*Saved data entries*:

-- pv_equiv track=rewrite | github.com/sth-s/atmio | utils/extractors.py | prioritize_contacts
-- ===== SOURCE A (Python) =====
-- from typing import Optional
--
-- def prioritize_contacts(contacts: list[dict]) -> Optional[dict]:
--     """Select best contact based on priority: sales > manager > general."""
--     if not contacts:
--         return None
--
--     priority_order = ['sales', 'management', 'general', 'unknown', 'support']
--
--     for priority in priority_order:
--         for contact in contacts:
--             if contact.get('type') == priority:
--                 return contact
--
--     return contacts[0] if contacts else None
-- ===== SOURCE B (Python) =====
-- def prioritize_contacts(contacts):
--     """Select best contact: single pass keeping the first contact of smallest priority rank."""
--     if not contacts:
--         return None
--
--     priority_order = ['sales', 'management', 'general', 'unknown', 'support']
--     rank = {name: i for i, name in enumerate(priority_order)}
--
--     best = None
--     best_rank = len(priority_order)
--     for contact in contacts:
--         r = rank.get(contact.get('type'))
--         if r is not None and r < best_rank:
--             best, best_rank = contact, r
--     return best if best is not None else contacts[0]
-- ===== Notes on version B (the rewrite author's own statement) =====
-- stated objective: alternative
-- what changed: Replaces the nested loop over priorities x contacts with a precomputed name-to-rank dict and one pass over the contacts keeping the first contact of strictly smallest rank.
import Mathlib
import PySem

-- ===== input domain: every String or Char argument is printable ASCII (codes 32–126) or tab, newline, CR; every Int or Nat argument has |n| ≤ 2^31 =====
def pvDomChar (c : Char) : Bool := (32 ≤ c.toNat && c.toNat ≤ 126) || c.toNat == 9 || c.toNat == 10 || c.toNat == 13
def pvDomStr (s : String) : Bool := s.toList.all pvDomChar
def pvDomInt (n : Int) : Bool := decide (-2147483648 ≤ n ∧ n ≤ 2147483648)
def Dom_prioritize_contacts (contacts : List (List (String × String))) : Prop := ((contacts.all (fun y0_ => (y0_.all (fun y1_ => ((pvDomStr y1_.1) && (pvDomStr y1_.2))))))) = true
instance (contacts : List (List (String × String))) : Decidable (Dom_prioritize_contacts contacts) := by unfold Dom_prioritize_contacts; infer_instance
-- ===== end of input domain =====

-- B replaces A's nested priorities×contacts scan by a rank dictionary and ONE pass over the
-- contacts keeping the first contact of strictly smallest rank (objective: alternative single-pass algorithm).
-- Neither version mutates its argument.

-- ===== PORT A =====
-- the fixed priority list of A (and of B)
def pvPriority : List String := ["sales", "management", "general", "unknown", "support"]

-- 'for priority in priority_order: for contact in contacts: if contact.get("type") == priority: return contact'
def pvGoA (ps : List String) (contacts : List (List (String × String))) : Option (List (String × String)) :=
  match ps with
  | [] => none
  | p :: ps' =>
    match contacts.find? (fun contact => (PySem.Dict.ofList contact).get? "type" == some p) with
    | some c => some c
    | none => pvGoA ps' contacts

def prioritize_contacts (contacts : List (List (String × String))) : Option (List (String × String)) :=
  match contacts with
  | [] => none                               -- if not contacts: return None
  | c0 :: _ =>
    match pvGoA pvPriority contacts with
    | some c => some c                       -- early return from the nested loops
    | none => some c0                        -- return contacts[0] if contacts else None

-- ===== PORT B =====
def prioritize_contacts_alt (contacts : List (List (String × String))) : Option (List (String × String)) :=
  match contacts with
  | [] => none                               -- if not contacts: return None
  | c0 :: _ =>
    -- rank = {name: i for i, name in enumerate(priority_order)}
    let rank : PySem.Dict String Int :=
      (PySem.List.enumerate pvPriority).foldl (fun d p => d.insert p.2 p.1) PySem.Dict.empty
    -- one pass: best, best_rank
    let res : Option (List (String × String)) × Int :=
      contacts.foldl
        (fun st contact =>
          -- r = rank.get(contact.get('type')); a None 'type' is never a dict key, so it looks up to None
          let r : Option Int :=
            match (PySem.Dict.ofList contact).get? "type" with
            | some t => rank.get? t
            | none => none
          match r with
          | some rv => if rv < st.2 then (some contact, rv) else st
          | none => st)
        (none, (5 : Int))                    -- best = None, best_rank = len(priority_order)
    match res.1 with
    | some b => some b                       -- return best if best is not None
    | none => some c0                        -- else contacts[0]

-- ===== PRECONDITION & SPEC =====
def Spec_prioritize_contacts (contacts : List (List (String × String))) (out : Option (List (String × String))) : Prop := out = prioritize_contacts_alt contacts
instance (contacts : List (List (String × String))) (out : Option (List (String × String))) : Decidable (Spec_prioritize_contacts contacts out) := by unfold Spec_prioritize_contacts; infer_instance

-- ===== CLAIM (what is proved, stated in full; the proofs are below) =====
def Claim_equal_prioritize_contacts : Prop := ∀ (contacts : List (List (String × String))), Dom_prioritize_contacts contacts → Spec_prioritize_contacts contacts (prioritize_contacts contacts)

-- ===== LEMMAS AND PROOFS =====

-- the rank of a contact w.r.t. a priority list: index of its 'type' value, length if absent
def pvRk (ps : List String) (c : List (String × String)) : Nat :=
  ps.findIdx (fun p => (PySem.Dict.ofList c).get? "type" == some p)

-- 'first argmin below threshold r', the common characterisation of both programs' choice
def pvPick (ps : List String) (r : Nat) (cs : List (List (String × String))) : Option (List (String × String)) :=
  match cs with
  | [] => none
  | c :: cs' => if pvRk ps c < r then some ((pvPick ps (pvRk ps c) cs').getD c) else pvPick ps r cs'

theorem pvPick_zero (ps : List String) (cs : List (List (String × String))) :
    pvPick ps 0 cs = none := by
  induction cs with
  | nil => rfl
  | cons c cs ih => simp [pvPick, ih]

theorem pvPick_cons (p : String) (ps : List String) (r : Nat) (cs : List (List (String × String))) :
    pvPick (p :: ps) (r + 1) cs =
      (cs.find? (fun c => (PySem.Dict.ofList c).get? "type" == some p)).orElse
        (fun _ => pvPick ps r cs) := by
  induction cs generalizing r with
  | nil => rfl
  | cons c cs ih =>
    by_cases hp : ((PySem.Dict.ofList c).get? "type" == some p) = true
    · simp [pvPick, pvRk, List.findIdx_cons, hp, pvPick_zero, Option.orElse]
    · have hrk : pvRk (p :: ps) c = pvRk ps c + 1 := by
        simp [pvRk, List.findIdx_cons, hp]
      rw [List.find?_cons_of_neg (by simpa using hp)]
      by_cases hlt : pvRk ps c < r
      · rw [show pvPick (p :: ps) (r+1) (c :: cs) = some ((pvPick (p :: ps) (pvRk ps c + 1) cs).getD c) by
              simp [pvPick, hrk, hlt]]
        rw [ih]
        simp only [pvPick, hlt, if_pos]
        cases hf : cs.find? (fun c => (PySem.Dict.ofList c).get? "type" == some p) <;>
          simp [Option.orElse]
      · rw [show pvPick (p :: ps) (r+1) (c :: cs) = pvPick (p :: ps) (r+1) cs by
              simp [pvPick, hrk, hlt]]
        rw [ih]
        simp [pvPick, hlt]

theorem pvGoA_eq_pick (ps : List String) (cs : List (List (String × String))) :
    pvGoA ps cs = pvPick ps ps.length cs := by
  induction ps with
  | nil => simp [pvGoA, pvPick_zero]
  | cons p ps ih =>
    rw [show (p :: ps).length = ps.length + 1 from rfl, pvPick_cons]
    cases hf : cs.find? (fun c => (PySem.Dict.ofList c).get? "type" == some p) <;>
      simp [pvGoA, hf, Option.orElse, ih]

-- B's rank lookup in terms of pvRk
theorem pvRank_lookup (c : List (String × String)) :
    (match (PySem.Dict.ofList c).get? "type" with
      | some t => ((PySem.List.enumerate pvPriority).foldl
          (fun d (p : Int × String) => d.insert p.2 p.1) PySem.Dict.empty).get? t
      | none => none) =
    (if pvRk pvPriority c < 5 then some ((pvRk pvPriority c : Int)) else none) := by
  cases ht : (PySem.Dict.ofList c).get? "type" with
  | none => simp [pvRk, pvPriority, List.findIdx, List.findIdx.go, ht]
  | some t =>
    have e : ((PySem.List.enumerate pvPriority).foldl
        (fun d (p : Int × String) => d.insert p.2 p.1) PySem.Dict.empty) =
        PySem.Dict.mk [("sales", 0), ("management", 1), ("general", 2), ("unknown", 3), ("support", 4)] := by
      decide
    simp only [pvRk, pvPriority, ht]
    by_cases h0 : t = "sales"
    · subst h0; decide
    · by_cases h1 : t = "management"
      · subst h1; decide
      · by_cases h2 : t = "general"
        · subst h2; decide
        · by_cases h3 : t = "unknown"
          · subst h3; decide
          · by_cases h4 : t = "support"
            · subst h4; decide
            · have b0 : (t == "sales") = false := by rw [beq_eq_false_iff_ne]; exact h0
              have b1 : (t == "management") = false := by rw [beq_eq_false_iff_ne]; exact h1
              have b2 : (t == "general") = false := by rw [beq_eq_false_iff_ne]; exact h2
              have b3 : (t == "unknown") = false := by rw [beq_eq_false_iff_ne]; exact h3
              have b4 : (t == "support") = false := by rw [beq_eq_false_iff_ne]; exact h4
              have c0 : ("sales" == t) = false := by rw [beq_eq_false_iff_ne]; exact fun h => h0 h.symm
              have c1 : ("management" == t) = false := by rw [beq_eq_false_iff_ne]; exact fun h => h1 h.symm
              have c2 : ("general" == t) = false := by rw [beq_eq_false_iff_ne]; exact fun h => h2 h.symm
              have c3 : ("unknown" == t) = false := by rw [beq_eq_false_iff_ne]; exact fun h => h3 h.symm
              have c4 : ("support" == t) = false := by rw [beq_eq_false_iff_ne]; exact fun h => h4 h.symm
              simp [PySem.Dict.get?, PySem.Dict.insert, PySem.Dict.empty, List.findIdx_cons,
                b0, b1, b2, b3, b4, c0, c1, c2, c3, c4]

-- the fold of B computes pvPick
theorem pvFold_eq_pick (cs : List (List (String × String)))
    (b : Option (List (String × String))) (r : Nat) (hr : r ≤ 5) :
    (cs.foldl
        (fun st contact =>
          let rv : Option Int :=
            match (PySem.Dict.ofList contact).get? "type" with
            | some t => (((PySem.List.enumerate pvPriority).foldl
                (fun d (p : Int × String) => d.insert p.2 p.1) PySem.Dict.empty)).get? t
            | none => none
          match rv with
          | some rv => if rv < st.2 then (some contact, rv) else st
          | none => st)
        (b, (r : Int))).1 =
      (pvPick pvPriority r cs).orElse (fun _ => b) := by
  induction cs generalizing b r with
  | nil => simp [pvPick, Option.orElse]
  | cons c cs ih =>
    rw [List.foldl_cons]
    simp only [pvRank_lookup c]
    by_cases h5 : pvRk pvPriority c < 5
    · simp only [h5, if_pos]
      by_cases hlt : pvRk pvPriority c < r
      · have hc : ((pvRk pvPriority c : Int) < (r : Int)) := by exact_mod_cast hlt
        simp only [hc, if_pos]
        rw [ih (some c) (pvRk pvPriority c) (le_of_lt h5)]
        simp only [pvPick, hlt, if_pos]
        cases hf : pvPick pvPriority (pvRk pvPriority c) cs <;> simp [Option.orElse]
      · have hc : ¬ ((pvRk pvPriority c : Int) < (r : Int)) := by exact_mod_cast hlt
        simp only [hc, if_neg, not_false_iff]
        rw [ih b r hr]
        simp [pvPick, hlt]
    · simp only [h5, if_neg, not_false_iff]
      rw [ih b r hr]
      have hlt : ¬ pvRk pvPriority c < r := fun h => h5 (lt_of_lt_of_le h (by omega))
      simp [pvPick, hlt]

-- ===== VERDICT (by name: the statement is the Claim_ definition above) =====
theorem prioritize_contacts_spec : Claim_equal_prioritize_contacts := by
  intro contacts _
  unfold Spec_prioritize_contacts
  cases contacts with
  | nil => rfl
  | cons c0 rest =>
    simp only [prioritize_contacts, prioritize_contacts_alt]
    rw [pvGoA_eq_pick]
    have h5 : pvPriority.length = 5 := rfl
    rw [h5]
    have := pvFold_eq_pick (c0 :: rest) none 5 (le_refl 5)
    simp only [Nat.cast_ofNat] at this
    rw [this]
    cases pvPick pvPriority 5 (c0 :: rest) <;> simp [Option.orElse]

*WORK TO COMPLETE*:
The answer must be every line of the data that contains the word "name".

*EXERCISE OUTPUT*:
--     rank = {name: i for i, name in enumerate(priority_order)}
-- what changed: Replaces the nested loop over priorities x contacts with a precomputed name-to-rank dict and one pass over the contacts keeping the first contact of strictly smallest rank.
    -- rank = {name: i for i, name in enumerate(priority_order)}
-- ===== VERDICT (by name: the statement is the Claim_ definition above) =====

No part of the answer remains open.